Corporate Governance
The directors recognise the importance of sound corporate governance. As an AIM-quoted company, the Board has concluded that the Quoted Companies Alliance Corporate Governance Code (“the QCA Code”) is an appropriate code for the Company.
The Board, through its adoption of the QCA Code, believes in the value of putting the necessary systems and processes in place to support the medium to long-term delivery of the Company’s strategic objectives. The Board is aware of the importance of communicating these strategic objectives to stakeholders and in reporting performance in a manner that encourages constructive dialogue to support the production of sustainable value in the long term.
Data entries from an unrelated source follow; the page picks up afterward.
-- pv_equiv track=rewrite | github.com/jedward225/VAGEN | vagen/env/spoc/task_loader.py | _map_house_index_to_scene
-- ===== SOURCE A (Python) =====
-- def _map_house_index_to_scene(house_index):
--     """
--     Map SPOC's house_index to AI2-THOR's supported FloorPlan scene range.
--     AI2-THOR supports: FloorPlan1-30, FloorPlan201-230, FloorPlan301-330, FloorPlan401-430
--     """
--     # Define supported ranges
--     supported_ranges = [
--         (1, 30),      # FloorPlan1-30
--         (201, 230),   # FloorPlan201-230
--         (301, 330),   # FloorPlan301-330
--         (401, 430)    # FloorPlan401-430
--     ]
--
--     # If the house_index is already in a supported range, use it directly
--     scene_id = house_index + 1  # Convert from 0-based to 1-based
--     for start, end in supported_ranges:
--         if start <= scene_id <= end:
--             return scene_id
--
--     # If not in supported range, map to a supported range
--     # Use modulo to cycle through supported ranges
--     total_supported = sum(end - start + 1 for start, end in supported_ranges)
--     mapped_offset = house_index % total_supported
--
--     # Find which range this offset falls into
--     current_offset = 0
--     for start, end in supported_ranges:
--         range_size = end - start + 1
--         if current_offset <= mapped_offset < current_offset + range_size:
--             return start + (mapped_offset - current_offset)
--         current_offset += range_size
--
--     # Fallback to FloorPlan1 if something goes wrong
--     return 1
-- ===== SOURCE B (Python) =====
-- def _map_house_index_to_scene(house_index):
--     valid = []
--     for start, end in [(1, 30), (201, 230), (301, 330), (401, 430)]:
--         valid.extend(range(start, end + 1))
--     scene_id = house_index + 1
--     if scene_id in valid:
--         return scene_id
--     return valid[house_index % len(valid)]
-- ===== Notes on version B (the rewrite author's own statement) =====
-- stated objective: simpler
-- what changed: Replaces the two early-return scans with their offset accumulator by one precomputed flat table of all supported scene ids: membership decides phase 1 and a single modulo-indexed lookup into the table replaces the offset-accumulation loop.
import Mathlib
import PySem

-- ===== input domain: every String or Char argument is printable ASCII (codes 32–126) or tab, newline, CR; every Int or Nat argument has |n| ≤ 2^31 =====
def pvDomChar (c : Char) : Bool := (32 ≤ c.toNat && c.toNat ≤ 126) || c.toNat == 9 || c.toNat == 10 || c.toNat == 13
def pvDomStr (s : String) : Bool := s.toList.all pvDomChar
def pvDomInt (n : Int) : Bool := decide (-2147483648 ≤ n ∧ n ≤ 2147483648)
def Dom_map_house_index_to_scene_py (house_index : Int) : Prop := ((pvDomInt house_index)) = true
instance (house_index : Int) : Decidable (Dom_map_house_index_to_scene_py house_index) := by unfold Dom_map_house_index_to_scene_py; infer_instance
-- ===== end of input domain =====

-- B replaces A's two early-return scans (and the offset accumulator) by one flat table of
-- supported scene ids: membership decides phase 1, a modulo-indexed lookup decides phase 2 (simpler).

-- ===== PORT A =====
def pvRangesA : List (Int × Int) := [(1, 30), (201, 230), (301, 330), (401, 430)]

-- first for-loop with early return: returns some scene on the first range containing it
def pvLoop1 : List (Int × Int) → Int → Option Int
  | [], _ => none
  | (s, e) :: rest, scene =>
    if s ≤ scene ∧ scene ≤ e then some scene else pvLoop1 rest scene

-- second for-loop with early return and the current_offset accumulator
def pvLoop2 : List (Int × Int) → Int → Int → Option Int
  | [], _, _ => none
  | (s, e) :: rest, m, cur =>
    let size := e - s + 1
    if cur ≤ m ∧ m < cur + size then some (s + (m - cur)) else pvLoop2 rest m (cur + size)

def map_house_index_to_scene_py (house_index : Int) : Int :=
  let scene_id := house_index + 1
  match pvLoop1 pvRangesA scene_id with
  | some r => r
  | none =>
    let total := (pvRangesA.map (fun p => p.2 - p.1 + 1)).sum
    let mapped_offset := PySem.Int.mod house_index total
    match pvLoop2 pvRangesA mapped_offset 0 with
    | some r => r
    | none => 1

-- ===== PORT B =====
-- flat table of all supported scene ids, built by extending over the ranges in order
def pvValid : List Int :=
  [(1, 30), (201, 230), (301, 330), (401, 430)].foldl
    (fun acc (p : Int × Int) => acc ++ PySem.List.pyRange p.1 (p.2 + 1) 1) []

def map_house_index_to_scene_py_alt (house_index : Int) : Int :=
  let scene_id := house_index + 1
  if pvValid.contains scene_id then scene_id
  else (PySem.List.pyGet? pvValid (PySem.Int.mod house_index (pvValid.length : Int))).getD 0
  -- the index is Python-nonnegative and < len(valid), so the lookup never raises; getD's 0 is unreachable

-- ===== PRECONDITION & SPEC =====
def Spec_map_house_index_to_scene_py (house_index : Int) (out : Int) : Prop := out = map_house_index_to_scene_py_alt house_index
instance (house_index : Int) (out : Int) : Decidable (Spec_map_house_index_to_scene_py house_index out) := by unfold Spec_map_house_index_to_scene_py; infer_instance

-- ===== CLAIM (what is proved, stated in full; the proofs are below) =====
def Claim_equal_map_house_index_to_scene_py : Prop := ∀ (house_index : Int), Dom_map_house_index_to_scene_py house_index → Spec_map_house_index_to_scene_py house_index (map_house_index_to_scene_py house_index)

-- ===== LEMMAS AND PROOFS =====

def pvInR (x : Int) : Prop :=
  (1 ≤ x ∧ x ≤ 30) ∨ (201 ≤ x ∧ x ≤ 230) ∨ (301 ≤ x ∧ x ≤ 330) ∨ (401 ≤ x ∧ x ≤ 430)

set_option maxRecDepth 8000

lemma pvValid_eq : pvValid =
    PySem.List.pyRange 1 31 1 ++ (PySem.List.pyRange 201 231 1 ++
      (PySem.List.pyRange 301 331 1 ++ PySem.List.pyRange 401 431 1)) := by decide

lemma mem_pvValid (x : Int) : x ∈ pvValid ↔ pvInR x := by
  rw [pvValid_eq]
  simp only [List.mem_append, PySem.List.mem_pyRange_one, pvInR]
  omega

lemma loop1_some (s : Int) (h : pvInR s) : pvLoop1 pvRangesA s = some s := by
  simp only [pvRangesA, pvLoop1]
  split_ifs <;> first | rfl | (exfalso; unfold pvInR at h; omega)

lemma loop1_none (s : Int) (h : ¬ pvInR s) : pvLoop1 pvRangesA s = none := by
  simp only [pvRangesA, pvLoop1]
  split_ifs <;> first | rfl | (exfalso; apply h; unfold pvInR; tauto)

lemma contains_true (s : Int) (h : pvInR s) : pvValid.contains s = true := by
  simpa [List.contains_iff_mem] using (mem_pvValid s).mpr h

lemma contains_false (s : Int) (h : ¬ pvInR s) : pvValid.contains s = false := by
  rw [Bool.eq_false_iff]
  intro hc
  exact h ((mem_pvValid s).mp (by simpa [List.contains_iff_mem] using hc))

lemma get_pvValid (m : Int) (h0 : 0 ≤ m) (h1 : m < 120) :
    (PySem.List.pyGet? pvValid m).getD 0 =
      if m < 30 then 1 + m else if m < 60 then 201 + (m - 30)
      else if m < 90 then 301 + (m - 60) else 401 + (m - 90) := by
  rw [pvValid_eq]
  rw [PySem.List.pyGet?_of_nonneg _ h0]
  simp only [PySem.List.pyRange_one, List.getElem?_append, List.length_map, List.length_range,
    List.getElem?_map]
  split_ifs <;> (try rw [List.getElem?_range (by omega)]) <;> simp_all <;> omega

lemma loop2_get (m : Int) (h0 : 0 ≤ m) (h1 : m < 120) :
    (match pvLoop2 pvRangesA m 0 with | some r => r | none => 1)
      = (PySem.List.pyGet? pvValid m).getD 0 := by
  rw [get_pvValid m h0 h1]
  simp only [pvRangesA, pvLoop2]
  norm_num
  split_ifs <;> first | rfl | omega

theorem pv_spec_aux (house_index : Int) :
    map_house_index_to_scene_py house_index = map_house_index_to_scene_py_alt house_index := by
  have hlen : (pvValid.length : Int) = 120 := by decide
  have htot : ((pvRangesA.map (fun p => p.2 - p.1 + 1)).sum) = 120 := by decide
  simp only [map_house_index_to_scene_py, map_house_index_to_scene_py_alt, hlen, htot]
  by_cases hc : pvInR (house_index + 1)
  · rw [loop1_some _ hc, contains_true _ hc]
    simp
  · rw [loop1_none _ hc, contains_false _ hc]
    simp only [Bool.false_eq_true, if_false]
    exact loop2_get _ (PySem.Int.mod_nonneg _ (by norm_num)) (PySem.Int.mod_lt _ (by norm_num))

-- ===== VERDICT (by name: the statement is the Claim_ definition above) =====
theorem map_house_index_to_scene_py_spec : Claim_equal_map_house_index_to_scene_py := by
  intro house_index _
  exact pv_spec_aux house_index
The Board recognises its role in setting the strategic direction of the business as well as in establishing the organisation’s risk appetite. This is supported with a strong belief in appropriate accountability and performance measures. Further, the Board is cognisant of the key role it plays in setting the tone and culture of the entire group.
The Board comprises 6 directors, 2 of which are executive and 4 are non-executive.
The Board has considered each of the 10 principles contained within the QCA Code and implemented the actions appropriate to a Company of 4basebio PLC’s size and complexity. Each of these principles is considered in further detail in the next section.
In addition, the Company has implemented a code of conduct for dealing in the shares of the Company by directors and employees and standard committees as would be expected of an AIM company.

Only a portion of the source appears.